Therefore, the inventor uses the wrapping of the anodized film from the continuous phase region to the silicon phase region of the surface of the rear housing, particularly in the initial stage of the thickness of the anodized film formed between the two regions. We considered making the difference as small as possible. As a result, the current density of the current applied between the ^two electrodes in the initial stage within a few minutes after the start of the anodic oxidation process is 0.35 A / dm ² or less per minute until the predetermined current density is reached from 0 A / dm ^2. It was found that it should be gradually increased at a rate of.

  That is, when the current density is gradually increased at the above rate, in the initial stage, while suppressing the rapid growth of the anodic oxide film in the continuous phase region, the anodic oxide film is also circulated into the silicon phase region, thereby The difference in the thickness of the anodized film formed between the regions can be made smaller than before. Therefore, after the surface of the silicon phase is covered with an anodic oxide film, the entire surface of the rear housing is almost uniform in thickness and surface smoothness by continuing the anodic oxidation treatment at a constant current density by normal constant current control. It becomes possible to coat with an excellent anodic oxide film.

Accordingly, the present invention provides a housing (9) configured by a plurality of divided bodies in a shape having a working chamber (6), a suction passage (7) and a discharge passage (8) communicating with the working chamber, The housing of the oil pump (2) having a rotor (3) disposed in the working chamber so as to be rotatable about the shaft (4) and having the oil sucked in through the suction passage and discharged through the discharge passage with rotation. A rear housing (1) facing the working chamber of the divided body constituting the body and facing the shaft end of the rotor is formed of a high silicon-aluminum alloy, and at least facing the shaft end of the rotor of the rear housing In the state where the surface (25) to be immersed in the electrolyte together with the cathode with the rear housing as the anode,
(1) a first step of increasing the current density of the current applied between the ^two electrodes from 0 A / dm ^{2 at} a rate of 0.35 A / dm ² or less per minute;
(2) a second step of continuing the anodizing process while maintaining the predetermined current density after the current density reaches a predetermined value;
It is covered with the anodic oxide film formed through (Claim 1).

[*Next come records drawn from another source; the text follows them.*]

-- pv_equiv track=rewrite | github.com/daviDpaD18/04_python_automation | 05-logs.py | get_user_logtimes
-- ===== SOURCE A (Python) =====
-- USER = 0
--
-- LOG = 1
--
-- TIME = 2
--
-- def get_user_logtimes(logs, users):
--     times_logged_in = {}
--     for user in users:
--         user_login_time = 0
--         user_logout_time = 0
--         for log in logs:
--             if log[USER] == user:
--                 if log[LOG] == " logged in":
--                     user_login_time = log[TIME]
--                 elif log[LOG] == " logged out":
--                     user_logout_time = log[TIME]
--         times_logged_in[user] =int(user_logout_time) - int(user_login_time)
--     return times_logged_in
-- ===== SOURCE B (Python) =====
-- def get_user_logtimes(logs, users):
--     last = {}
--     for user, action, t in logs:
--         last[(user, action)] = t
--     return {u: int(last.get((u, " logged out"), 0)) - int(last.get((u, " logged in"), 0))
--             for u in users}
-- ===== Notes on version B (the rewrite author's own statement) =====
-- stated objective: faster
-- what changed: Replaced the per-user rescan of all logs by a single branch-free pass recording the last timestamp per (user, action) key in one dict, then a dict comprehension doing two lookups per user.
import Mathlib
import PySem

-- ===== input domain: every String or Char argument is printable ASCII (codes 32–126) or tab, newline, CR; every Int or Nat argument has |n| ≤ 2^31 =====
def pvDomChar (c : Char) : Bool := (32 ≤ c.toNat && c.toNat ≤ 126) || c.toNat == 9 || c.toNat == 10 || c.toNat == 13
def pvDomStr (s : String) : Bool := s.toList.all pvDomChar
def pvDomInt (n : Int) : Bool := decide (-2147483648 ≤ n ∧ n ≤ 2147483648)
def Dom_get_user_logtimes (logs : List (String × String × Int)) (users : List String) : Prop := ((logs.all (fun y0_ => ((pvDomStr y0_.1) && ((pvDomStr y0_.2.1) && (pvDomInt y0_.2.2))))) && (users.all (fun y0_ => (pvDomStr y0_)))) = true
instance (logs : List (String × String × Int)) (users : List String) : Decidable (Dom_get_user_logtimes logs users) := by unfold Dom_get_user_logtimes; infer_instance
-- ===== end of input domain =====

-- B replaces A's per-user rescan of the logs with one branch-free pass into a dict keyed by (user, action), then two lookups per user (faster: O(U+L) vs O(U*L)).


-- ===== PORT A =====
def get_user_logtimes (logs : List (String × String × Int)) (users : List String) : List (String × Int) :=
  (users.foldl (fun d user =>
    let p := logs.foldl (fun (st : Int × Int) log =>
      if log.1 == user then
        if log.2.1 == " logged in" then (log.2.2, st.2)
        else if log.2.1 == " logged out" then (st.1, log.2.2)
        else st
      else st) ((0 : Int), (0 : Int))
    d.insert user (p.2 - p.1)) (PySem.Dict.empty : PySem.Dict String Int)).items

-- ===== PORT B =====
def get_user_logtimes_alt (logs : List (String × String × Int)) (users : List String) : List (String × Int) :=
  let last : PySem.Dict (String × String) Int :=
    logs.foldl (fun d log => d.insert (log.1, log.2.1) log.2.2) PySem.Dict.empty
  (PySem.Dict.ofList (users.map fun u =>
      (u, last.getD (u, " logged out") 0 - last.getD (u, " logged in") 0))).items

-- ===== PRECONDITION & SPEC =====
def Spec_get_user_logtimes (logs : List (String × String × Int)) (users : List String) (out : List (String × Int)) : Prop := out = get_user_logtimes_alt logs users
instance (logs : List (String × String × Int)) (users : List String) (out : List (String × Int)) : Decidable (Spec_get_user_logtimes logs users out) := by unfold Spec_get_user_logtimes; infer_instance

-- ===== CLAIM (what is proved, stated in full; the proofs are below) =====
def Claim_equal_get_user_logtimes : Prop := ∀ (logs : List (String × String × Int)) (users : List String), Dom_get_user_logtimes logs users → Spec_get_user_logtimes logs users (get_user_logtimes logs users)

-- ===== LEMMAS AND PROOFS =====

-- A's per-user scan computes exactly the two lookups in B's (user, action)-keyed dict.
theorem pv_inner (logs : List (String × String × Int)) (d : PySem.Dict (String × String) Int)
    (u : String) :
    logs.foldl (fun (st : Int × Int) log =>
      if log.1 == u then
        if log.2.1 == " logged in" then (log.2.2, st.2)
        else if log.2.1 == " logged out" then (st.1, log.2.2)
        else st
      else st) (d.getD (u, " logged in") 0, d.getD (u, " logged out") 0)
    = (((logs.foldl (fun d log => d.insert (log.1, log.2.1) log.2.2) d)).getD (u, " logged in") 0,
       ((logs.foldl (fun d log => d.insert (log.1, log.2.1) log.2.2) d)).getD (u, " logged out") 0) := by
  simp only [beq_iff_eq]
  induction logs generalizing d with
  | nil => simp
  | cons log rest ih =>
    obtain ⟨name, act, t⟩ := log
    simp only [List.foldl_cons]
    rw [← ih]
    congr 1
    rw [PySem.Dict.getD_insert, PySem.Dict.getD_insert]
    by_cases hn : name = u <;> by_cases h1 : act = " logged in" <;>
      by_cases h2 : act = " logged out" <;> simp_all [Prod.ext_iff] <;>
      first
      | exact ⟨fun h => absurd h.symm h1, fun h => absurd h.symm h2⟩
      | (intro h; exact absurd h.symm hn)
      | exact ⟨fun h _ => absurd h.symm hn, fun h _ => absurd h.symm hn⟩

-- ===== VERDICT (by name: the statement is the Claim_ definition above) =====
theorem get_user_logtimes_spec : Claim_equal_get_user_logtimes := by
  unfold Claim_equal_get_user_logtimes Spec_get_user_logtimes
  intro logs users _
  simp only [get_user_logtimes, get_user_logtimes_alt]
  have hof : ∀ (f : String → Int) (us : List String),
      PySem.Dict.ofList (us.map fun u => (u, f u))
      = us.foldl (fun (d : PySem.Dict String Int) u => d.insert u (f u)) PySem.Dict.empty := by
    intro f us
    simp [PySem.Dict.ofList, PySem.Dict.update, List.foldl_map]
  rw [hof]
  congr 2
  funext d u
  have h := pv_inner logs PySem.Dict.empty u
  simp only [PySem.Dict.getD_empty] at h
  simp only [h]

The alphanumeric characters in parentheses represent corresponding components in the embodiments described later.

The rear housing is preferably formed of a high silicon-aluminum alloy containing silicon in a proportion of 1 to 25% by mass in consideration of increasing the strength of the rear housing in order to increase the pressure of the oil pump. Item 2).
The rotor is formed of an iron-nickel-molybdenum-carbon based high-density sintered body having a density of 7.25 g / cm ³ or more in consideration of improving wear resistance when combined with the rear housing. (Claim 3), and particularly preferably formed by a sintered body obtained by subjecting the high-density sintered body to vacuum carburizing and carburizing and quenching (Claim 4).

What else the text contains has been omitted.